** Opening Source information block **

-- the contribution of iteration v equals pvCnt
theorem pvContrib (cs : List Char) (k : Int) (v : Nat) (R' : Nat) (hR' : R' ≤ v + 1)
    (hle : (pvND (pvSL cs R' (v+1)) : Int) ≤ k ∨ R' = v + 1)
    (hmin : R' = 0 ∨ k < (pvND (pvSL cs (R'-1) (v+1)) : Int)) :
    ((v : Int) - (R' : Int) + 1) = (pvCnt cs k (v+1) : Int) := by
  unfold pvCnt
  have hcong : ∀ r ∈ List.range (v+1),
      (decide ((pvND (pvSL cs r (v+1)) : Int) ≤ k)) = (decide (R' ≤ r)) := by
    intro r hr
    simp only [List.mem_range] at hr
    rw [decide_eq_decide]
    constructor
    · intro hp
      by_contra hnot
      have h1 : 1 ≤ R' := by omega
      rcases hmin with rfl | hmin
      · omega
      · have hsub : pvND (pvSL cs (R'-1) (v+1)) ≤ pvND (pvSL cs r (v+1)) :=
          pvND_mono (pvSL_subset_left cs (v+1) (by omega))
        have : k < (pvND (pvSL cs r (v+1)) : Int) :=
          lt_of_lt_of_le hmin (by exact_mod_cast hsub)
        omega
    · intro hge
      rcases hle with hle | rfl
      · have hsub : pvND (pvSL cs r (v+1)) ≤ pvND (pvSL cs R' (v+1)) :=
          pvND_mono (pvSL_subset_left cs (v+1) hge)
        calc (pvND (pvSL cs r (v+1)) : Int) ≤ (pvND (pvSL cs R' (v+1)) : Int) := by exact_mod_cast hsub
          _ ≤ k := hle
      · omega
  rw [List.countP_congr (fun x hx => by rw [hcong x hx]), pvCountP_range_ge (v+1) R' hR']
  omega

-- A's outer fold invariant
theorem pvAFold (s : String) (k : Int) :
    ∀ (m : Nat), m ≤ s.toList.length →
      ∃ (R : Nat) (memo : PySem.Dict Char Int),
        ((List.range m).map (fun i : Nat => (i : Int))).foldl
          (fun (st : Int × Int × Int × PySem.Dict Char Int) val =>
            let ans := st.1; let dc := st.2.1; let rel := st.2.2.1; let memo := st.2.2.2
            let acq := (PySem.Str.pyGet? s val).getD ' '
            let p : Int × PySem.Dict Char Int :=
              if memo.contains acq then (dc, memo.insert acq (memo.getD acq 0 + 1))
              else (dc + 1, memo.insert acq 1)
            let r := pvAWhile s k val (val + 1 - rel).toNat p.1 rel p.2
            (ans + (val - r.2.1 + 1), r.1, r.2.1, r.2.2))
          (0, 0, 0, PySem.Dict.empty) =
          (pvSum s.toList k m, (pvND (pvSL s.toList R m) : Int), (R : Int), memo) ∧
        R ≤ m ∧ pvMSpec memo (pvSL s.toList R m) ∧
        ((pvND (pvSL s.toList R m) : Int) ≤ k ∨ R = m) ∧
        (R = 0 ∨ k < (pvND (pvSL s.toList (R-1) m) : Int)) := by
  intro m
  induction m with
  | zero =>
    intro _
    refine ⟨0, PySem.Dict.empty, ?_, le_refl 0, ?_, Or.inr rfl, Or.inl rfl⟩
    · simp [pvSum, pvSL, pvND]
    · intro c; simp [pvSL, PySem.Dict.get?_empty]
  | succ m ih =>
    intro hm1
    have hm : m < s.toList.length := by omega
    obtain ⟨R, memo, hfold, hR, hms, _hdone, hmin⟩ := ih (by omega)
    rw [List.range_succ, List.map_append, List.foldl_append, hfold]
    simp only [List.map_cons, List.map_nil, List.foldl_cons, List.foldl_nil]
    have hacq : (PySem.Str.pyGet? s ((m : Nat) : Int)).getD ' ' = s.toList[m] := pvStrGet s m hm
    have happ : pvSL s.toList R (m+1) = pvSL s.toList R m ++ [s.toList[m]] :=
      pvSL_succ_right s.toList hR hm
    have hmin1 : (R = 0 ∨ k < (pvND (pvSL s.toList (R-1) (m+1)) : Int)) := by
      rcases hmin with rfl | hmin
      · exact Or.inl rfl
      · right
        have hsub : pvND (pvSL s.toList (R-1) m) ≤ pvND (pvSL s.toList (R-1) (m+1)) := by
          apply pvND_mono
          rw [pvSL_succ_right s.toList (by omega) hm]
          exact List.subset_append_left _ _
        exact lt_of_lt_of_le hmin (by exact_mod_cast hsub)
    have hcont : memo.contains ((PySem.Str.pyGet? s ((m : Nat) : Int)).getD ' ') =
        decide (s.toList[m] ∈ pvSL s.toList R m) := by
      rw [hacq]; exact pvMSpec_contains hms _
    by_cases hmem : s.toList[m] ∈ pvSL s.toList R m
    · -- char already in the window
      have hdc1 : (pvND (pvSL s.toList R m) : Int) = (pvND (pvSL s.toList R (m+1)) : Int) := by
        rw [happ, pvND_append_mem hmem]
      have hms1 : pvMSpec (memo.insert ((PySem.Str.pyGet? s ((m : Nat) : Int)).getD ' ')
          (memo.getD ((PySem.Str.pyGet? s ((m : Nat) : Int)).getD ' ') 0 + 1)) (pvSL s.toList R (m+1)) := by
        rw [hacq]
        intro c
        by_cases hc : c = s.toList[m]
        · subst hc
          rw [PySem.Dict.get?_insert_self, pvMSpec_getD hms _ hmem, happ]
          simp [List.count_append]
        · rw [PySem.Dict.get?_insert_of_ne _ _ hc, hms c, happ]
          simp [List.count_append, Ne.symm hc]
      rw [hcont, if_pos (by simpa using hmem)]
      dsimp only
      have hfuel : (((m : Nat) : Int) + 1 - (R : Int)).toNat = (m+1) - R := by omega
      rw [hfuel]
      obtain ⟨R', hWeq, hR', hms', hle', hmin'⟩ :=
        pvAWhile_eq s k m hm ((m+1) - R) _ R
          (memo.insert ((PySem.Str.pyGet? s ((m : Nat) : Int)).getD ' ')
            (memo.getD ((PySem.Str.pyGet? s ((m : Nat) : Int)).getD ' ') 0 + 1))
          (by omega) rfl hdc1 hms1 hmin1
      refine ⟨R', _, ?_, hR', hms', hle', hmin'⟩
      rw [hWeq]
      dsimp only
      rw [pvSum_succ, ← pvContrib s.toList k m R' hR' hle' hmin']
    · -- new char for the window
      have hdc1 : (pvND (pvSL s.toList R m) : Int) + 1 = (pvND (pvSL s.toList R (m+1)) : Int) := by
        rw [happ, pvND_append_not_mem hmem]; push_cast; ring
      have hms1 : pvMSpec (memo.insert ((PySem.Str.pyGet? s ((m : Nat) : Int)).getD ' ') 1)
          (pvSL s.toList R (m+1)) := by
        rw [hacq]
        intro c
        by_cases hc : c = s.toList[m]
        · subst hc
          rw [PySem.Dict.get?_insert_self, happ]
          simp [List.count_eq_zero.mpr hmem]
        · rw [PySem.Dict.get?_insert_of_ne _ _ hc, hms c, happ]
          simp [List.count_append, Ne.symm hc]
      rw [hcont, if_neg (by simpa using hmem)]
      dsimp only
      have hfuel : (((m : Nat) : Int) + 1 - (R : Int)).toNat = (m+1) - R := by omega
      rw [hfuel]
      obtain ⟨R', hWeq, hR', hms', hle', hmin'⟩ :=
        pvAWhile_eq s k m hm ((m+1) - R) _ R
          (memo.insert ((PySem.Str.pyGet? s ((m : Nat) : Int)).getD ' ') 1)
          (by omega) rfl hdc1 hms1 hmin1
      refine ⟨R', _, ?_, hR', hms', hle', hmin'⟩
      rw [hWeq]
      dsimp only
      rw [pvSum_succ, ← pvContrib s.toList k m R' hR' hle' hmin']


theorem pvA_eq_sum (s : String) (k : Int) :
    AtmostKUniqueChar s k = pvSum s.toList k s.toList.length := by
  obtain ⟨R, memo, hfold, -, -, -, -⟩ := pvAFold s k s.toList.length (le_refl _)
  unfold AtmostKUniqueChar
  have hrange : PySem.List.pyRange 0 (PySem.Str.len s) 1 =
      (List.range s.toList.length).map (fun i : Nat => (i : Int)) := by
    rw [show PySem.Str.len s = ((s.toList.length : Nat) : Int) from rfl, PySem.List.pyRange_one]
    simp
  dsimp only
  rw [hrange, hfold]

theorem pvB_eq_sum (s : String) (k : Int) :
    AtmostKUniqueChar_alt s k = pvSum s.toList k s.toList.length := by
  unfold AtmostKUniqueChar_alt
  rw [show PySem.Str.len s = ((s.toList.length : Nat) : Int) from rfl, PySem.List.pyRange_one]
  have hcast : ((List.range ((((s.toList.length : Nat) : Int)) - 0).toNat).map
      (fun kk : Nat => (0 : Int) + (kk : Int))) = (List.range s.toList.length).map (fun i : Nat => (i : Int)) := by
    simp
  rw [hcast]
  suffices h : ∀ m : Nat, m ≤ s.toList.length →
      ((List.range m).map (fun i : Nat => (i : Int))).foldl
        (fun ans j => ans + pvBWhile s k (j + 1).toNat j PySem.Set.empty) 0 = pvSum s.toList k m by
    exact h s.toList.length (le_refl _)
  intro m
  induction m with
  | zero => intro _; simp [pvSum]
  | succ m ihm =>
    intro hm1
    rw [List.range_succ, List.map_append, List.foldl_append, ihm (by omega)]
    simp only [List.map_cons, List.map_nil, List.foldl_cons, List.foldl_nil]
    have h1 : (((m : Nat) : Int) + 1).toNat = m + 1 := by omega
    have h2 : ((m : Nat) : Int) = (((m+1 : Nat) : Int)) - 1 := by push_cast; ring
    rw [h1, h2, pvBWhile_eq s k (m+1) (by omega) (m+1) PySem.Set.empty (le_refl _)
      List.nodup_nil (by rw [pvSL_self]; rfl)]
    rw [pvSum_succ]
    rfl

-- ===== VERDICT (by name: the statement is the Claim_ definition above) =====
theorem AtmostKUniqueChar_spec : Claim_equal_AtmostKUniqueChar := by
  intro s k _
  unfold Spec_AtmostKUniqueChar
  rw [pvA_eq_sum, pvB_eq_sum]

** Closing Source information block **
** Opening Source information block **

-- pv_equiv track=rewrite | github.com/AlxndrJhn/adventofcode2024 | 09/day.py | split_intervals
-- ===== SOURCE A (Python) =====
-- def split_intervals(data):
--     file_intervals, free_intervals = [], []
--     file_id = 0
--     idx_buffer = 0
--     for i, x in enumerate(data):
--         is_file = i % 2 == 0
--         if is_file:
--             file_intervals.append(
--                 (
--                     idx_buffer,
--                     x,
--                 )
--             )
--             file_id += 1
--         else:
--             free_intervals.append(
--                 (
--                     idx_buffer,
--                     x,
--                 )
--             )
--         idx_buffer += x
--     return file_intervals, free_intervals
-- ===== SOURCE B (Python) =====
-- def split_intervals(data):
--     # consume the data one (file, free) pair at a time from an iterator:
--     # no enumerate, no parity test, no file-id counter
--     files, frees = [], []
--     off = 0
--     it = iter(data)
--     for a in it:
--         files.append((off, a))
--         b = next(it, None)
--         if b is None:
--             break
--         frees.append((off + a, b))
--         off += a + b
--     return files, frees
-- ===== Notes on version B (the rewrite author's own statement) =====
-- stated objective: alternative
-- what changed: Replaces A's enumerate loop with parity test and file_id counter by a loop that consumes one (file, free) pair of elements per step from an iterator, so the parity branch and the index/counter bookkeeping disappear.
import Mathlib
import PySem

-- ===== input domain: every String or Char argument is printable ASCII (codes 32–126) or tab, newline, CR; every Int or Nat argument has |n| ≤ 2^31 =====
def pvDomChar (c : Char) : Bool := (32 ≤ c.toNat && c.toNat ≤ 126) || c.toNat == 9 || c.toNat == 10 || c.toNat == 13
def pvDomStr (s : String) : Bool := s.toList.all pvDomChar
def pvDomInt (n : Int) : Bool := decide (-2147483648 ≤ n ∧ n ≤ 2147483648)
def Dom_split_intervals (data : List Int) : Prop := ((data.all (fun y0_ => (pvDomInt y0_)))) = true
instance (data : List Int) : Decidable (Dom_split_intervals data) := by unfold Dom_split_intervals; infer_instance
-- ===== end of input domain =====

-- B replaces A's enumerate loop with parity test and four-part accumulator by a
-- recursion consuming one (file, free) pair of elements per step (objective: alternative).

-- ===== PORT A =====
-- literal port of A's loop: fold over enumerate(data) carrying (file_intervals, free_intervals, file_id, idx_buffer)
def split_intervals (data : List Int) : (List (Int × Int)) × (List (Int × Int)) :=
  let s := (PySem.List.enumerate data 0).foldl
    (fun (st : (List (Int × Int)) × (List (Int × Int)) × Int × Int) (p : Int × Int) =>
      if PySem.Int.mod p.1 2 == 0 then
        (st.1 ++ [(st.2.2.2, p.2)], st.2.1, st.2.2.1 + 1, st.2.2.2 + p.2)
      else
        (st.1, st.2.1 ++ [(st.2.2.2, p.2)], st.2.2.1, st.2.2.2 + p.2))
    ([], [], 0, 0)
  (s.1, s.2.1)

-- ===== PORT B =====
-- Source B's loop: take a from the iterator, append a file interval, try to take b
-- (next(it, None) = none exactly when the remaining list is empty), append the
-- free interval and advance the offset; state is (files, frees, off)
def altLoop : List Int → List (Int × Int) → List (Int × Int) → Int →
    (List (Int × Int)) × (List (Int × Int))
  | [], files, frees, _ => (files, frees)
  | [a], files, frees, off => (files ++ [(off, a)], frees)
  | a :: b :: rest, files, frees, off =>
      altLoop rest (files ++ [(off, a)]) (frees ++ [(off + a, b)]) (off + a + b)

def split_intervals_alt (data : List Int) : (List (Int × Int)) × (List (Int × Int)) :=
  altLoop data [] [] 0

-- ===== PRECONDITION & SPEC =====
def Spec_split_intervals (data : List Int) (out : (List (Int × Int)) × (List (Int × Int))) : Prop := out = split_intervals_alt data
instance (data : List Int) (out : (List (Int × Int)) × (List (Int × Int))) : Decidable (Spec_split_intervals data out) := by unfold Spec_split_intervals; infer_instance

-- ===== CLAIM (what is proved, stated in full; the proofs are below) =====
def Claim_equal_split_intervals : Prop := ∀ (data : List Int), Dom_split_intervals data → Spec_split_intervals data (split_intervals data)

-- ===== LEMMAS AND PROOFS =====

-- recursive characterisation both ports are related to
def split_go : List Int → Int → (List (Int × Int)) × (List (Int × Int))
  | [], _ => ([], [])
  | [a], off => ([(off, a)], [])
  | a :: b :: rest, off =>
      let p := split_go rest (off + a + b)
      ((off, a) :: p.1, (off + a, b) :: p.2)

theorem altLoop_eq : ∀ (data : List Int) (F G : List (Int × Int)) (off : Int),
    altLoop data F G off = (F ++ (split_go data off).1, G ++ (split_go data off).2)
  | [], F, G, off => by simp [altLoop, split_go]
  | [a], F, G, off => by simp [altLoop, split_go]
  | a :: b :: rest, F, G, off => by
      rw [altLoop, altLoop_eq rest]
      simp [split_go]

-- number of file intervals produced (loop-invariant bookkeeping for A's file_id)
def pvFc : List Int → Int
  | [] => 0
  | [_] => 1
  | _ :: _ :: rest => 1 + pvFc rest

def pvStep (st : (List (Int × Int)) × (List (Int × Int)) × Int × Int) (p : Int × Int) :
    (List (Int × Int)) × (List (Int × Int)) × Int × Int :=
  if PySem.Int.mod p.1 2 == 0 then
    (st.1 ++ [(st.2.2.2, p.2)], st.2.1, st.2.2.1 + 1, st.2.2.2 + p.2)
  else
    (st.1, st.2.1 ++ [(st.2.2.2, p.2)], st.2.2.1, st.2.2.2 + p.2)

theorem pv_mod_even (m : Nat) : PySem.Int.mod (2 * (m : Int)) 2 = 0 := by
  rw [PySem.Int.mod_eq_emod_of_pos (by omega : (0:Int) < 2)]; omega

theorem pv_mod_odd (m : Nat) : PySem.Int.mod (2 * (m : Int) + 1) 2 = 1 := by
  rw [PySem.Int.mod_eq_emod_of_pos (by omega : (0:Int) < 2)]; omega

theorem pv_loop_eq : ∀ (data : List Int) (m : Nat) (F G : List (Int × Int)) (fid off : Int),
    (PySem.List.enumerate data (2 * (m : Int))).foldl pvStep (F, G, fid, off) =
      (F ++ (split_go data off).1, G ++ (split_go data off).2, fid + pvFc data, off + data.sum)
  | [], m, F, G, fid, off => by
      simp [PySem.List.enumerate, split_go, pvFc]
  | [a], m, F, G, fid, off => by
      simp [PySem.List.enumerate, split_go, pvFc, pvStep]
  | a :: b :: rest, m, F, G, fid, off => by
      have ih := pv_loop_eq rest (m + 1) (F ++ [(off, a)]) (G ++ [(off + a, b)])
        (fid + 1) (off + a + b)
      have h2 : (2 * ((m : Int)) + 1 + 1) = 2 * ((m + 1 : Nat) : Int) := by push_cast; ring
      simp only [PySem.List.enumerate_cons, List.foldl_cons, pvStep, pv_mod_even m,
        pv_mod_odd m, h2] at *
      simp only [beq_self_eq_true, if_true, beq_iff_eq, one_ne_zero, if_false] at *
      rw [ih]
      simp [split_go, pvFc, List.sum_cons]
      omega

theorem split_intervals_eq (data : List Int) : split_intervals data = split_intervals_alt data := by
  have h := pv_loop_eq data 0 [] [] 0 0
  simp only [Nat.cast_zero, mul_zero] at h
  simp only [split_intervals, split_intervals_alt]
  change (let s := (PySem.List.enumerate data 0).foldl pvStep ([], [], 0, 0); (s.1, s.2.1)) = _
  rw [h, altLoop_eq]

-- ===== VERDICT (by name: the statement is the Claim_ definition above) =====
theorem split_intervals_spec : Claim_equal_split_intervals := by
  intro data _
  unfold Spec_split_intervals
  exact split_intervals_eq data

** Closing Source information block **

• [What the task requires] Retype exactly the span of lines from the one with "idx_buffer += x" through the one with "def pvDomStr (s"; include both ends and omit the rest of the material.

• [Solution for this problem]
--         idx_buffer += x
--     return file_intervals, free_intervals
-- ===== SOURCE B (Python) =====
-- def split_intervals(data):
--     # consume the data one (file, free) pair at a time from an iterator:
--     # no enumerate, no parity test, no file-id counter
--     files, frees = [], []
--     off = 0
--     it = iter(data)
--     for a in it:
--         files.append((off, a))
--         b = next(it, None)
--         if b is None:
--             break
--         frees.append((off + a, b))
--         off += a + b
--     return files, frees
-- ===== Notes on version B (the rewrite author's own statement) =====
-- stated objective: alternative
-- what changed: Replaces A's enumerate loop with parity test and file_id counter by a loop that consumes one (file, free) pair of elements per step from an iterator, so the parity branch and the index/counter bookkeeping disappear.
import Mathlib
import PySem

-- ===== input domain: every String or Char argument is printable ASCII (codes 32–126) or tab, newline, CR; every Int or Nat argument has |n| ≤ 2^31 =====
def pvDomChar (c : Char) : Bool := (32 ≤ c.toNat && c.toNat ≤ 126) || c.toNat == 9 || c.toNat == 10 || c.toNat == 13
def pvDomStr (s : String) : Bool := s.toList.all pvDomChar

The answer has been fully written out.